- People's Liberation Army Flag of the People's Republic of China
- Active: 1949–2017
- Country: China
- Type: Group Army
- Size: Field Army
- Part of: Beijing Military Region
- Garrison/HQ: Shijiazhuang, Hebei
- Nickname: Unit No. 66267
- Engagements: World War II Chinese Civil War Korean War Vietnam War Sino-Vietnamese War

= 27th Group Army =

Former Chinese military unit (1949–2017)

The 27th Group Army was a military formation of the People's Republic of China's People's Liberation Army and one of three active group armies belonging to the Beijing Military Region between 1949 and 2017. It was based in Shijiazhuang, Hebei. By 2013, the army included the 80th, 82nd, 188th, and 235th Mechanized Infantry Brigades, and the 7th Armored Brigade, plus the 12th Artillery and an AAA brigade.

== Chinese Civil War ==
The 27th Group Army traces its lineage to World War II as part of the 8th Route Army. Sometime following the end of the war the unit was reassigned, redesignated and reorganized as the 9th Column of the Eastern China Field Army. It was initially organized with the 5th and 6th Division and the 3rd Reserve Brigade. The unit was reorganized in March 1947 with the 25th, 26th and 27th Division. Following its reorganization the unit participated in the Shandong campaign. The unit also took part in the Battle of Wei County, where the 29th Regiment, 25th Division earned the title "Wei County Regiment" for the unit's gallant service. In September 1948, the unit took part in the battle for Jinan. The 9th Column then participated in the battle of Huaihai where it confronted and destroyed the KMT Huang Bo Tao Army Group.

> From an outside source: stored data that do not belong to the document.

-- pv_equiv track=rewrite | github.com/Mahmoudmetwall2y/information-theory-app | codec.py | hamming_7_4_encode
-- ===== SOURCE A (Python) =====
-- from typing import Dict, List, Tuple, Optional
--
-- def _int_list_to_bitstr(bits: List[int]) -> str:
--     return "".join("1" if b else "0" for b in bits)
--
-- def hamming_7_4_encode(bitstring: str) -> Tuple[str, int]:
--     if not bitstring:
--         return "", 0
--
--     pad_bits = (4 - (len(bitstring) % 4)) % 4
--     bitstring_padded = bitstring + "0" * pad_bits
--
--     encoded_bits: List[int] = []
--
--     for i in range(0, len(bitstring_padded), 4):
--         d1 = int(bitstring_padded[i])
--         d2 = int(bitstring_padded[i + 1])
--         d3 = int(bitstring_padded[i + 2])
--         d4 = int(bitstring_padded[i + 3])
--
--         p1 = d1 ^ d2 ^ d4
--         p2 = d1 ^ d3 ^ d4
--         p4 = d2 ^ d3 ^ d4
--
--         codeword = [p1, p2, d1, p4, d2, d3, d4]
--         encoded_bits.extend(codeword)
--
--     return _int_list_to_bitstr(encoded_bits), pad_bits
-- ===== SOURCE B (Python) =====
-- # Hamming(7,4) as a linear code: each codeword is the XOR of generator rows
-- # (7-bit integer masks) selected by the truthy data bits.
-- _ROWS = (0b1110000, 0b1001100, 0b0101010, 0b1101001)
--
-- def hamming_7_4_encode(bitstring):
--     if not bitstring:
--         return "", 0
--     pad_bits = -len(bitstring) % 4
--     padded = bitstring + "0" * pad_bits
--     out = []
--     for i in range(0, len(padded), 4):
--         cw = 0
--         for k in range(4):
--             if int(padded[i + k]):
--                 cw ^= _ROWS[k]
--         out.append(format(cw, "07b"))
--     return "".join(out), pad_bits
-- ===== Notes on version B (the rewrite author's own statement) =====
-- stated objective: alternative
-- what changed: B treats Hamming(7,4) as a linear code: instead of computing the three parity bits per block with XOR formulas and emitting a 7-element bit list, it XOR-accumulates 7-bit integer generator-row masks for each truthy data bit and formats the resulting integer as a 7-bit binary string.
-- outside the precondition, e.g. on hamming_7_4_encode('26'): A returns ('1111100', 2), B returns ('0111100', 2); on hamming_7_4_encode('a'): A raises ValueError, B raises ValueError
import Mathlib
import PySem

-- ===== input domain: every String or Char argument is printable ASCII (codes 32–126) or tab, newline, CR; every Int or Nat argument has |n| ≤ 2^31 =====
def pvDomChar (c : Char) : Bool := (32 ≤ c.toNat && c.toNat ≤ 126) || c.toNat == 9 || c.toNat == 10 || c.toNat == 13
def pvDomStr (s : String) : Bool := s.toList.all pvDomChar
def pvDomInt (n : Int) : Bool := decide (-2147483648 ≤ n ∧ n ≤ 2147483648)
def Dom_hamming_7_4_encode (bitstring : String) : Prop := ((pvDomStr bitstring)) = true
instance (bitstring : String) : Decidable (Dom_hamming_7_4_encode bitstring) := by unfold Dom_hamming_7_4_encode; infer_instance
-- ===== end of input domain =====

-- B re-implements Hamming(7,4) as a linear code: per block it XOR-accumulates 7-bit integer
-- generator-row masks for each truthy data bit and formats the integer as 7 binary characters,
-- instead of A's per-bit parity formulas (objective: alternative). Pre_ restricts inputs to
-- binary bitstrings: on non-digit characters A raises ValueError, and on the other decimal
-- digits A's int-XOR-then-truthiness output differs from B's truthy-bit row selection.


-- ===== PORT A =====
-- int(c) on a one-character digit string; exact for '0'..'9' (ValueError chars excluded by Pre_)
def pvA_intChar (c : Char) : Int := (c.toNat : Int) - 48

-- _int_list_to_bitstr: "1" if b else "0" joined
def pvA_intListToBitstr (bits : List Int) : List Char :=
  bits.map (fun b => if b ≠ 0 then '1' else '0')

def hamming_7_4_encode (bitstring : String) : String × Int :=
  if bitstring.toList = [] then ("", 0)
  else
    let pad_bits : Int := PySem.Int.mod (4 - PySem.Int.mod (bitstring.toList.length : Int) 4) 4
    let padded : List Char := bitstring.toList ++ List.replicate pad_bits.toNat '0'
    let encoded : List Int :=
      (PySem.List.pyRange 0 (padded.length : Int) 4).foldl (fun acc i =>
        let d1 := pvA_intChar ((PySem.List.pyGet? padded i).getD ' ')
        let d2 := pvA_intChar ((PySem.List.pyGet? padded (i + 1)).getD ' ')
        let d3 := pvA_intChar ((PySem.List.pyGet? padded (i + 2)).getD ' ')
        let d4 := pvA_intChar ((PySem.List.pyGet? padded (i + 3)).getD ' ')
        let p1 := PySem.Int.bxor (PySem.Int.bxor d1 d2) d4
        let p2 := PySem.Int.bxor (PySem.Int.bxor d1 d3) d4
        let p4 := PySem.Int.bxor (PySem.Int.bxor d2 d3) d4
        acc ++ [p1, p2, d1, p4, d2, d3, d4]) []
    (String.ofList (pvA_intListToBitstr encoded), pad_bits)

-- ===== PORT B =====
-- int(c); exact for '0'..'9' (other characters are excluded by Pre_)
def pvB_intChar (c : Char) : Int := (PySem.Int.ofChars? [c]).getD 0

-- the generator-row masks (0b1110000, 0b1001100, 0b0101010, 0b1101001)
def pvB_rows : List Int := [112, 76, 42, 105]

-- format(cw, "07b"), ported by hand; exact for 0 ≤ cw < 128 (the only values B produces)
def pvB_bin7 (n : Int) : List Char :=
  [if PySem.Int.band n 64 ≠ 0 then '1' else '0',
   if PySem.Int.band n 32 ≠ 0 then '1' else '0',
   if PySem.Int.band n 16 ≠ 0 then '1' else '0',
   if PySem.Int.band n 8 ≠ 0 then '1' else '0',
   if PySem.Int.band n 4 ≠ 0 then '1' else '0',
   if PySem.Int.band n 2 ≠ 0 then '1' else '0',
   if PySem.Int.band n 1 ≠ 0 then '1' else '0']

def hamming_7_4_encode_alt (bitstring : String) : String × Int :=
  if bitstring.toList = [] then ("", 0)
  else
    let pad_bits : Int := PySem.Int.mod (-(bitstring.toList.length : Int)) 4
    let padded : List Char := bitstring.toList ++ List.replicate pad_bits.toNat '0'
    let out : List Char :=
      (PySem.List.pyRange 0 (padded.length : Int) 4).foldl (fun acc i =>
        let cw : Int :=
          (PySem.List.pyRange 0 4 1).foldl (fun cw k =>
            if pvB_intChar ((PySem.List.pyGet? padded (i + k)).getD ' ') ≠ 0 then
              PySem.Int.bxor cw ((PySem.List.pyGet? pvB_rows k).getD 0)
            else cw) 0
        acc ++ pvB_bin7 cw) []
    (String.ofList out, pad_bits)

-- ===== PRECONDITION & SPEC =====
-- Pre_ excludes strings containing any non-binary character: on non-digit characters A raises
-- ValueError, and on the other decimal digits A's int-XOR artefact and B's truthy-row-selection
-- value are different accidental readings of an input the encoder was never meant for (cite: "26").
def Pre_hamming_7_4_encode (bitstring : String) : Prop :=
  bitstring.toList.all (fun c => c == '0' || c == '1') = true
instance (bitstring : String) : Decidable (Pre_hamming_7_4_encode bitstring) := by
  unfold Pre_hamming_7_4_encode; infer_instance

def pvWitness_hamming_7_4_encode : String := "101101"

def Spec_hamming_7_4_encode (bitstring : String) (out : String × Int) : Prop := out = hamming_7_4_encode_alt bitstring
instance (bitstring : String) (out : String × Int) : Decidable (Spec_hamming_7_4_encode bitstring out) := by unfold Spec_hamming_7_4_encode; infer_instance

-- ===== CLAIM (what is proved, stated in full; the proofs are below) =====
def Claim_equal_hamming_7_4_encode : Prop := ∀ (bitstring : String), Dom_hamming_7_4_encode bitstring → Pre_hamming_7_4_encode bitstring → Spec_hamming_7_4_encode bitstring (hamming_7_4_encode bitstring)

-- ===== LEMMAS AND PROOFS =====

theorem pv_pad_eq (L : Int) :
    PySem.Int.mod (-L) 4 = PySem.Int.mod (4 - PySem.Int.mod L 4) 4 := by
  rw [PySem.Int.mod_eq_emod_of_pos (a := -L) (by norm_num),
      PySem.Int.mod_eq_emod_of_pos (a := L) (by norm_num),
      PySem.Int.mod_eq_emod_of_pos (by norm_num)]
  omega

-- the single-block correspondence, by 16-way case analysis
theorem pv_block_eq (c1 c2 c3 c4 : Char)
    (h1 : c1 = '0' ∨ c1 = '1') (h2 : c2 = '0' ∨ c2 = '1')
    (h3 : c3 = '0' ∨ c3 = '1') (h4 : c4 = '0' ∨ c4 = '1') :
    pvA_intListToBitstr
      [PySem.Int.bxor (PySem.Int.bxor (pvA_intChar c1) (pvA_intChar c2)) (pvA_intChar c4),
       PySem.Int.bxor (PySem.Int.bxor (pvA_intChar c1) (pvA_intChar c3)) (pvA_intChar c4),
       pvA_intChar c1,
       PySem.Int.bxor (PySem.Int.bxor (pvA_intChar c2) (pvA_intChar c3)) (pvA_intChar c4),
       pvA_intChar c2, pvA_intChar c3, pvA_intChar c4]
    = pvB_bin7 (List.foldl (fun cw (p : Int × Char) =>
        if pvB_intChar p.2 ≠ 0 then PySem.Int.bxor cw p.1 else cw) 0
        [(112, c1), (76, c2), (42, c3), (105, c4)]) := by
  rcases h1 with rfl | rfl <;> rcases h2 with rfl | rfl <;>
    rcases h3 with rfl | rfl <;> rcases h4 with rfl | rfl <;> decide

theorem pv_range4 : PySem.List.pyRange 0 4 1 = [0, 1, 2, 3] := by decide

-- the main loop correspondence, on the padded character list
theorem pv_main (l : List Char) (k : Nat) (hlen : l.length = 4 * k)
    (hb : ∀ c ∈ l, c = '0' ∨ c = '1') :
    pvA_intListToBitstr
      ((PySem.List.pyRange 0 (l.length : Int) 4).foldl (fun acc i =>
        let d1 := pvA_intChar ((PySem.List.pyGet? l i).getD ' ')
        let d2 := pvA_intChar ((PySem.List.pyGet? l (i + 1)).getD ' ')
        let d3 := pvA_intChar ((PySem.List.pyGet? l (i + 2)).getD ' ')
        let d4 := pvA_intChar ((PySem.List.pyGet? l (i + 3)).getD ' ')
        let p1 := PySem.Int.bxor (PySem.Int.bxor d1 d2) d4
        let p2 := PySem.Int.bxor (PySem.Int.bxor d1 d3) d4
        let p4 := PySem.Int.bxor (PySem.Int.bxor d2 d3) d4
        acc ++ [p1, p2, d1, p4, d2, d3, d4]) [])
    = (PySem.List.pyRange 0 (l.length : Int) 4).foldl (fun acc i =>
        let cw : Int :=
          (PySem.List.pyRange 0 4 1).foldl (fun cw k =>
            if pvB_intChar ((PySem.List.pyGet? l (i + k)).getD ' ') ≠ 0 then
              PySem.Int.bxor cw ((PySem.List.pyGet? pvB_rows k).getD 0)
            else cw) 0
        acc ++ pvB_bin7 cw) [] := by
  rw [PySem.List.foldl_append_eq_flatMap, PySem.List.foldl_append_eq_flatMap]
  simp only [List.nil_append]
  unfold pvA_intListToBitstr
  rw [List.map_flatMap]
  apply List.flatMap_congr
  intro i hi
  have hmem := (PySem.List.mem_pyRange_iff_of_pos (a := 0) (b := (l.length : Int))
    (s := 4) (by norm_num) i).mp hi
  obtain ⟨h0, hlt, hdvd⟩ := hmem
  obtain ⟨j, hj⟩ : ∃ j : Nat, i = 4 * (j : Int) := by
    obtain ⟨m, hm⟩ := hdvd
    exact ⟨m.toNat, by omega⟩
  subst hj
  have hjk : 4 * j + 3 < l.length := by
    rw [hlen]; omega
  have e1 : (4 * (j : Int)) = ((4 * j : Nat) : Int) := by push_cast; ring
  have e2 : (((4 * j : Nat) : Int) + 1) = ((4 * j + 1 : Nat) : Int) := by push_cast; ring
  have e3 : (((4 * j : Nat) : Int) + 2) = ((4 * j + 2 : Nat) : Int) := by push_cast; ring
  have e4 : (((4 * j : Nat) : Int) + 3) = ((4 * j + 3 : Nat) : Int) := by push_cast; ring
  rw [e1, pv_range4]
  simp only [List.foldl_cons, List.foldl_nil, add_zero]
  rw [e2, e3, e4]
  simp only [PySem.List.pyGet?_natCast,
    List.getElem?_eq_getElem (show 4 * j < l.length by omega), List.getElem?_eq_getElem hjk,
    List.getElem?_eq_getElem (show 4 * j + 1 < l.length by omega),
    List.getElem?_eq_getElem (show 4 * j + 2 < l.length by omega),
    Option.getD_some]
  have := pv_block_eq l[4 * j] l[4 * j + 1] l[4 * j + 2] l[4 * j + 3]
    (hb _ (List.getElem_mem _)) (hb _ (List.getElem_mem _))
    (hb _ (List.getElem_mem _)) (hb _ (List.getElem_mem _))
  simpa [pvA_intListToBitstr, pvB_rows, PySem.List.pyGet?] using this

-- ===== VERDICT (by name: the statement is the Claim_ definition above) =====
theorem hamming_7_4_encode_spec : Claim_equal_hamming_7_4_encode := by
  intro s _ hpre0
  have hpre : ∀ c ∈ s.toList, c = '0' ∨ c = '1' := by
    intro c hc
    have := List.all_eq_true.mp hpre0 c hc
    rcases Bool.or_eq_true_iff.mp this with h | h
    · exact Or.inl (by simpa using h)
    · exact Or.inr (by simpa using h)
  unfold Spec_hamming_7_4_encode hamming_7_4_encode hamming_7_4_encode_alt
  by_cases hnil : s.toList = []
  · simp [hnil]
  · simp only [hnil, if_false]
    have hpad := pv_pad_eq (s.toList.length : Int)
    rw [← hpad]
    set pad : Int := PySem.Int.mod (-(s.toList.length : Int)) 4 with hpaddef
    have hpad0 : 0 ≤ pad := PySem.Int.mod_nonneg _ (by norm_num)
    have hpad4 : pad < 4 := PySem.Int.mod_lt _ (by norm_num)
    have hdvd : (4 : Int) ∣ ((s.toList.length : Int) + pad) := by
      have : PySem.Int.mod (-(s.toList.length : Int)) 4 = (-(s.toList.length : Int)) % 4 :=
        PySem.Int.mod_eq_emod_of_pos (a := -(s.toList.length : Int)) (by norm_num)
      omega
    set l : List Char := s.toList ++ List.replicate pad.toNat '0' with hldef
    have hlen : l.length = 4 * ((l.length) / 4) := by
      have : (4 : Int) ∣ (l.length : Int) := by
        simp only [hldef, List.length_append, List.length_replicate]
        push_cast
        rw [Int.toNat_of_nonneg hpad0]
        exact hdvd
      omega
    have hb : ∀ c ∈ l, c = '0' ∨ c = '1' := by
      intro c hc
      rcases List.mem_append.mp hc with h | h
      · exact hpre c h
      · left; exact List.eq_of_mem_replicate h
    have := pv_main l (l.length / 4) hlen hb
    simp only [Prod.mk.injEq]
    exact ⟨congrArg String.ofList this, trivial⟩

In February 1949, the unit was redesignated and reorganized as the 27th Army. In 1949, the 27th Army was composed of the 79th, 80th, and 81st Divisions. It took part in the assault on Shanghai.

==Korean War==
The 27th Army was part of the first contingent of Chinese forces to be deployed to Korea in October 1950 to fight against United Nations forces. It consisted of the 79th, 80th, 81st and 94th Divisions, though the 94th Division was attached to the 27th Army from its parent unit, the 30th Army. During the war, the 27th Army was commanded by Lieutenant General Nie Fengzhi. In 1950, the 27th and its officers were considered some of the very best within the PLA. During the war, roughly 80 percent of two "Hero Regiments" of the 27th were lost to disease. The 27th returned to China in 1952.

== Tiananmen Square ==

In June 1989, the 27th Group Army actively participated in suppressing the student demonstrations in Tiananmen Square and imposing martial law on Beijing. A declassified cable from the U.S. embassy in Beijing states that an unnamed Western military attaché alleged the 27th "was responsible for most of the death and destruction at Tiananmen Square on June 3." The same cable notes that the 27th was commanded by the nephew of CMC Vice-chairman Yang Shangkun, a known hardliner. The cable accused the 27th of killing "soldiers from other units run over by the 27th APCs and tanks" in addition to taking up position on a highway overpass and "poised for attack by other PLA units." Then-Secretary of State James Baker's morning summary for June 6 stated that China was seeing a "descent into chaos" as "according to press reports, elements of the 38th Army clashed with the 27th Army, which is being blamed for the worst atrocities against civilians during Saturday night's attack on Tiananmen Square" while "troops still entering Beijing are arriving without authorization and are intent upon attacking the 27th Army." The Secretary's morning report the following day refuted the previous day's reports of clashes between army units as "available evidence suggests that few — if any — significant engagements have occurred." The report stated that "some leaders may have envisioned an outcome that would blame most of the atrocities on the 27th Army, relieve its top commanders, and remove senior officials who ordered armed action against civilians." That same day an embassy cable alleged that, as the 27th was withdrawing from Beijing as part of a troop rotation, its soldiers had sealed off the Jianguomenwai diplomatic compound and fired above the rooftops of the apartments apparently in an attempt to flush out a sniper. The shooting damaged many buildings, including apartments housing foreign diplomatic officials. The cable states that an unnamed journalist explained that the withdrawal of the "much-hated" 27th and replacement its with the 20th Group Army was "intended to improve relations between the military and the residents of the city," though the cable states that this explanation is unconfirmed.